### [Problem statement]
Once the line with "def Claim_equal_match_employee : Prop" is found in the entries below, print it and each following line exactly, stopping after the line with "-- ===== LEMMAS"; print nothing else.

(Extracted records)
▼

-- pv_equiv track=rewrite | github.com/AdminRHS/Employee_Profile_Sync | sync_employee_profiles.py | match_employee
-- ===== SOURCE A (Python) =====
-- from typing import Dict, List, Optional, Tuple
--
-- def match_employee(name: str, employees: Dict) -> Optional[Dict]:
--     """Match profile name to employee data"""
--     # Direct match
--     if name in employees:
--         return employees[name]
--
--     # Case-insensitive match
--     name_lower = name.lower()
--     for emp_name, emp_data in employees.items():
--         if emp_name.lower() == name_lower:
--             return emp_data
--
--     # Last name + first name match
--     name_parts = name.split()
--     for emp_name in employees.keys():
--         emp_parts = emp_name.split()
--         if len(name_parts) >= 2 and len(emp_parts) >= 2:
--             if name_parts[-1].lower() == emp_parts[-1].lower():
--                 if name_parts[0].lower() == emp_parts[0].lower():
--                     return employees[emp_name]
--
--     return None
-- ===== SOURCE B (Python) =====
-- def match_employee(name, employees):
--     """Match profile name to employee data: single pass, best-tier accumulator."""
--     name_lower = name.lower()
--     nps = name.split()
--     want = (nps[0].lower(), nps[-1].lower()) if len(nps) >= 2 else None
--     best = None  # (tier, data): 2 = case-insensitive, 3 = first+last match; keep first per tier
--     for emp_name, emp_data in employees.items():
--         if emp_name == name:
--             return emp_data
--         if (best is None or best[0] > 2) and emp_name.lower() == name_lower:
--             best = (2, emp_data)
--         elif best is None and want is not None:
--             eps = emp_name.split()
--             if len(eps) >= 2 and (eps[0].lower(), eps[-1].lower()) == want:
--                 best = (3, emp_data)
--     return best[1] if best is not None else None
-- ===== Notes on version B (the rewrite author's own statement) =====
-- stated objective: alternative
-- what changed: A makes up to three staged scans over the dict (exact, then case-insensitive, then first+last parts); B makes a single pass with a best-tier accumulator that returns immediately on an exact hit and keeps the first occurrence of the best fallback tier seen.
import Mathlib
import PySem

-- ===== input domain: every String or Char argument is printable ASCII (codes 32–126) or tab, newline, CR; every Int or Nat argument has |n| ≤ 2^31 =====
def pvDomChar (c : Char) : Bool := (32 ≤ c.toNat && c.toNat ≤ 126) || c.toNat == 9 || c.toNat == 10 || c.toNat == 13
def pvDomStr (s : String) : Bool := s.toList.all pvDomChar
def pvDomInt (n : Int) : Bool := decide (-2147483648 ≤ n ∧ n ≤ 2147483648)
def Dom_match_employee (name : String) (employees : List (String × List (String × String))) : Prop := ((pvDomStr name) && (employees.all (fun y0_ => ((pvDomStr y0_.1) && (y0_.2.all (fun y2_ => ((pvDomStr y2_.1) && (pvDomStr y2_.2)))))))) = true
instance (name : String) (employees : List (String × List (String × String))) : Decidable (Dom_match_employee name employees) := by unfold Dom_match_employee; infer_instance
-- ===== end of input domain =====

-- B replaces A's three staged scans by ONE pass with a best-tier accumulator
-- (return at once on an exact hit; keep the first case-insensitive match, else the
-- first first+last-parts match). Alternative decomposition; no speed claim.

-- ===== PORT A =====
-- A's third pass indexes ps[0]/ps[-1] only after the `len >= 2` tests succeed, so they are
-- ported as headD "" / getLastD "" (exact under that guard).
def match_employee (name : String) (employees : List (String × List (String × String))) : Option (List (String × String)) :=
  -- Direct match
  if (PySem.Dict.mk employees).contains name then (PySem.Dict.mk employees).get? name
  else
    -- Case-insensitive match: first item whose lowered key equals name.lower()
    let nameLower := PySem.Str.lower name
    match employees.find? (fun p => PySem.Str.lower p.1 == nameLower) with
    | some p => some p.2
    | none =>
      -- Last name + first name match: first key passing the guarded comparisons
      let nameParts := PySem.Str.split₀ name
      match employees.find? (fun p =>
          let empParts := PySem.Str.split₀ p.1;
          decide (2 ≤ nameParts.length) && decide (2 ≤ empParts.length) &&
          (PySem.Str.lower (nameParts.getLastD "") == PySem.Str.lower (empParts.getLastD "")) &&
          (PySem.Str.lower (nameParts.headD "") == PySem.Str.lower (empParts.headD ""))) with
      | some p => (PySem.Dict.mk employees).get? p.1
      | none => none

-- ===== PORT B =====
-- Source B's single loop: state `best : Option (tier, data)`, early return on exact match
def pvScan (name nameLower : String) (want : Option (String × String))
    (best : Option (Nat × List (String × String))) :
    List (String × List (String × String)) → Option (List (String × String))
  | [] => best.map (·.2)
  | p :: rest =>
    if p.1 == name then some p.2
    else if (match best with | none => true | some b => decide (2 < b.1)) &&
            (PySem.Str.lower p.1 == nameLower) then
      pvScan name nameLower want (some (2, p.2)) rest
    else if best.isNone then
      match want with
      | some wk =>
        let eps := PySem.Str.split₀ p.1
        if decide (2 ≤ eps.length) &&
            ((PySem.Str.lower (eps.headD ""), PySem.Str.lower (eps.getLastD "")) == wk) then
          pvScan name nameLower want (some (3, p.2)) rest
        else pvScan name nameLower want best rest
      | none => pvScan name nameLower want best rest
    else pvScan name nameLower want best rest

def match_employee_alt (name : String) (employees : List (String × List (String × String))) : Option (List (String × String)) :=
  let nameLower := PySem.Str.lower name
  let nps := PySem.Str.split₀ name
  let want := if 2 ≤ nps.length then
      some (PySem.Str.lower (nps.headD ""), PySem.Str.lower (nps.getLastD "")) else none
  pvScan name nameLower want none employees

-- ===== PRECONDITION & SPEC =====
-- Pre_ excludes association lists with duplicate keys: a Python dict cannot hold them (a
-- duplicate-key literal collapses to the last value), so the list-level first-vs-last
-- choice is an artifact of the model, not of either program.
def Pre_match_employee (name : String) (employees : List (String × List (String × String))) : Prop :=
  (employees.map (·.1)).Nodup
instance (name : String) (employees : List (String × List (String × String))) : Decidable (Pre_match_employee name employees) := by unfold Pre_match_employee; infer_instance

def pvWitness_match_employee : String × (List (String × List (String × String))) :=
  ("Al Bo", [("al bo", [("id", "1")]), ("Cy", [("id", "2")])])

def Spec_match_employee (name : String) (employees : List (String × List (String × String))) (out : Option (List (String × String))) : Prop := out = match_employee_alt name employees
instance (name : String) (employees : List (String × List (String × String))) (out : Option (List (String × String))) : Decidable (Spec_match_employee name employees out) := by unfold Spec_match_employee; infer_instance

-- ===== CLAIM =====
def Claim_equal_match_employee : Prop := ∀ (name : String) (employees : List (String × List (String × String))), Dom_match_employee name employees → Pre_match_employee name employees → Spec_match_employee name employees (match_employee name employees)

-- ===== LEMMAS AND PROOFS =====

-- the tier-3 predicate of the scan, as a single Bool function of the entry
def pvP3 (want : Option (String × String)) (p : String × List (String × String)) : Bool :=
  match want with
  | none => false
  | some wk =>
    decide (2 ≤ (PySem.Str.split₀ p.1).length) &&
      ((PySem.Str.lower ((PySem.Str.split₀ p.1).headD ""),
        PySem.Str.lower ((PySem.Str.split₀ p.1).getLastD "")) == wk)

-- what the single pass computes, as the three staged searches
def pvChain (name nameLower : String) (want : Option (String × String))
    (best : Option (Nat × List (String × String)))
    (l : List (String × List (String × String))) : Option (List (String × String)) :=
  match l.find? (fun p => p.1 == name) with
  | some p => some p.2
  | none =>
    match best with
    | some b =>
      if b.1 ≤ 2 then some b.2
      else
        match l.find? (fun p => PySem.Str.lower p.1 == nameLower) with
        | some p => some p.2
        | none => some b.2
    | none =>
      match l.find? (fun p => PySem.Str.lower p.1 == nameLower) with
      | some p => some p.2
      | none => (l.find? (pvP3 want)).map (·.2)

theorem pvScan_eq (name nameLower : String) (want : Option (String × String))
    (l : List (String × List (String × String))) (best : Option (Nat × List (String × String))) :
    pvScan name nameLower want best l = pvChain name nameLower want best l := by
  induction l generalizing best with
  | nil => cases best with
    | none => rfl
    | some b => by_cases h : b.1 ≤ 2 <;> simp [pvScan, pvChain, h]
  | cons p rest ih =>
    by_cases h1 : (p.1 == name) = true
    · simp [pvScan, pvChain, h1]
    · by_cases h2 : (PySem.Str.lower p.1 == nameLower) = true
      · cases best with
        | none =>
          simp only [pvScan, h1, h2, ih]
          simp [pvChain, h1, h2]
        | some b =>
          by_cases hb : b.1 ≤ 2
          · have : ¬ (2 < b.1) := by omega
            simp only [pvScan, h1, h2, this, ih]
            simp [pvChain, h1, h2, hb]
          · have : 2 < b.1 := by omega
            simp only [pvScan, h1, h2, this, ih]
            simp [pvChain, h1, h2, hb]
      · cases best with
        | none =>
          cases hw : want with
          | none =>
            subst hw
            have e1 : pvScan name nameLower none none (p :: rest)
                = pvScan name nameLower none none rest := by
              simp [pvScan, h1, h2]
            rw [e1, ih]
            cases hA : rest.find? (fun q => q.1 == name) <;>
              cases hB : rest.find? (fun q => PySem.Str.lower q.1 == nameLower) <;>
              simp [pvChain, h1, h2, pvP3, hA, hB]
          | some wk =>
            subst hw
            have e1 : pvScan name nameLower (some wk) none (p :: rest)
                = if pvP3 (some wk) p then pvScan name nameLower (some wk) (some (3, p.2)) rest
                  else pvScan name nameLower (some wk) none rest := by
              simp only [pvScan, h1, h2]; rfl
            rw [e1]
            by_cases h3 : pvP3 (some wk) p = true
            · rw [if_pos h3, ih]
              cases hA : rest.find? (fun q => q.1 == name) <;>
                cases hB : rest.find? (fun q => PySem.Str.lower q.1 == nameLower) <;>
                simp [pvChain, h1, h2, h3, hA, hB]
            · rw [if_neg h3, ih]
              cases hA : rest.find? (fun q => q.1 == name) <;>
                cases hB : rest.find? (fun q => PySem.Str.lower q.1 == nameLower) <;>
                simp [pvChain, h1, h2, h3, hA, hB]
        | some b =>
          by_cases hb : b.1 ≤ 2
          · have : ¬ (2 < b.1) := by omega
            simp only [pvScan, h1, h2, this, ih]
            simp [pvChain, h1, h2, hb]
          · have : 2 < b.1 := by omega
            simp only [pvScan, h1, h2, this, ih]
            simp [pvChain, h1, h2, hb]

-- Dict.mk lookups on a literal list are first-match searches
theorem pv_get_mk (l : List (String × List (String × String))) (k : String) :
    (PySem.Dict.mk l).get? k = (l.find? (fun p => p.1 == k)).map (·.2) := by
  induction l with
  | nil => rfl
  | cons p rest ih =>
    rw [show (p :: rest) = ((p.1, p.2) :: rest) from rfl, PySem.Dict.get?_mk_cons]
    by_cases h : (p.1 == k) = true
    · simp [h]
    · simp [h, ih]

-- the two tier-3 predicates agree (A's guarded form vs B's want-keyed form)
theorem pv_pred_eq (name : String) (p : String × List (String × String)) :
    (let empParts := PySem.Str.split₀ p.1;
      decide (2 ≤ (PySem.Str.split₀ name).length) && decide (2 ≤ empParts.length) &&
      (PySem.Str.lower ((PySem.Str.split₀ name).getLastD "") == PySem.Str.lower (empParts.getLastD "")) &&
      (PySem.Str.lower ((PySem.Str.split₀ name).headD "") == PySem.Str.lower (empParts.headD "")))
    = pvP3 (if 2 ≤ (PySem.Str.split₀ name).length then
        some (PySem.Str.lower ((PySem.Str.split₀ name).headD ""),
              PySem.Str.lower ((PySem.Str.split₀ name).getLastD "")) else none) p := by
  by_cases hn : 2 ≤ (PySem.Str.split₀ name).length
  · rw [if_pos hn]
    rw [Bool.eq_iff_iff]
    simp only [pvP3, Bool.and_eq_true, beq_iff_eq, decide_eq_true_eq, Prod.mk.injEq]
    constructor
    · rintro ⟨⟨⟨-, h2⟩, h3⟩, h4⟩; exact ⟨h2, h4.symm, h3.symm⟩
    · rintro ⟨h2, h4, h3⟩; exact ⟨⟨⟨hn, h2⟩, h3.symm⟩, h4.symm⟩
  · rw [if_neg hn]
    simp [pvP3, hn]

-- ===== VERDICT (by name: the statement is the Claim_ definition above) =====
theorem match_employee_spec : Claim_equal_match_employee := by
  intro name emps _ hpre
  unfold Spec_match_employee match_employee match_employee_alt
  rw [pvScan_eq]
  have hcont : (PySem.Dict.mk emps).contains name
      = ((emps.find? (fun p => p.1 == name)).map (·.2)).isSome := by
    rw [PySem.Dict.contains_eq_isSome_get?, pv_get_mk]
  cases hf1 : emps.find? (fun p => p.1 == name) with
  | some p =>
    simp only [pvChain, hf1, hcont, Option.map_some, Option.isSome_some, if_pos]
    rw [pv_get_mk, hf1]; rfl
  | none =>
    simp only [pvChain, hf1, hcont]
    cases hf2 : emps.find? (fun p => PySem.Str.lower p.1 == PySem.Str.lower name) with
    | some p => simp
    | none =>
      simp only [Option.map_none]
      have hpred : (fun p : String × List (String × String) =>
          let empParts := PySem.Str.split₀ p.1;
          decide (2 ≤ (PySem.Str.split₀ name).length) && decide (2 ≤ empParts.length) &&
          (PySem.Str.lower ((PySem.Str.split₀ name).getLastD "") == PySem.Str.lower (empParts.getLastD "")) &&
          (PySem.Str.lower ((PySem.Str.split₀ name).headD "") == PySem.Str.lower (empParts.headD "")))
        = pvP3 (if 2 ≤ (PySem.Str.split₀ name).length then
            some (PySem.Str.lower ((PySem.Str.split₀ name).headD ""),
                  PySem.Str.lower ((PySem.Str.split₀ name).getLastD "")) else none) := by
        funext p; exact pv_pred_eq name p
      rw [hpred]
      cases hf3 : emps.find? (pvP3 (if 2 ≤ (PySem.Str.split₀ name).length then
          some (PySem.Str.lower ((PySem.Str.split₀ name).headD ""),
                PySem.Str.lower ((PySem.Str.split₀ name).getLastD "")) else none)) with
      | some p =>
        have hmem : p ∈ emps := List.mem_of_find?_eq_some hf3
        -- under Pre_ (distinct keys), the first entry with key p.1 is p itself
        have : emps.find? (fun q => q.1 == p.1) = some p := by
          have hval : ∀ q ∈ emps, (fun q => q.1 == p.1) q = true → q = p := by
            intro q hq hqk
            have h1 : q.1 = p.1 := by simpa using hqk
            have := List.inj_on_of_nodup_map hpre
            exact this hq hmem h1
          cases hfind : emps.find? (fun q => q.1 == p.1) with
          | none =>
            have := List.find?_eq_none.mp hfind p hmem
            simp at this
          | some q =>
            have hq := List.find?_eq_some_iff_append.mp hfind
            have hk : (fun q => q.1 == p.1) q = true := hq.1
            have hqm : q ∈ emps := List.mem_of_find?_eq_some hfind
            rw [hval q hqm hk]
        simp [pv_get_mk, this]
      | none => simp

▲

### [Answer to the problem]
def Claim_equal_match_employee : Prop := ∀ (name : String) (employees : List (String × List (String × String))), Dom_match_employee name employees → Pre_match_employee name employees → Spec_match_employee name employees (match_employee name employees)

-- ===== LEMMAS AND PROOFS =====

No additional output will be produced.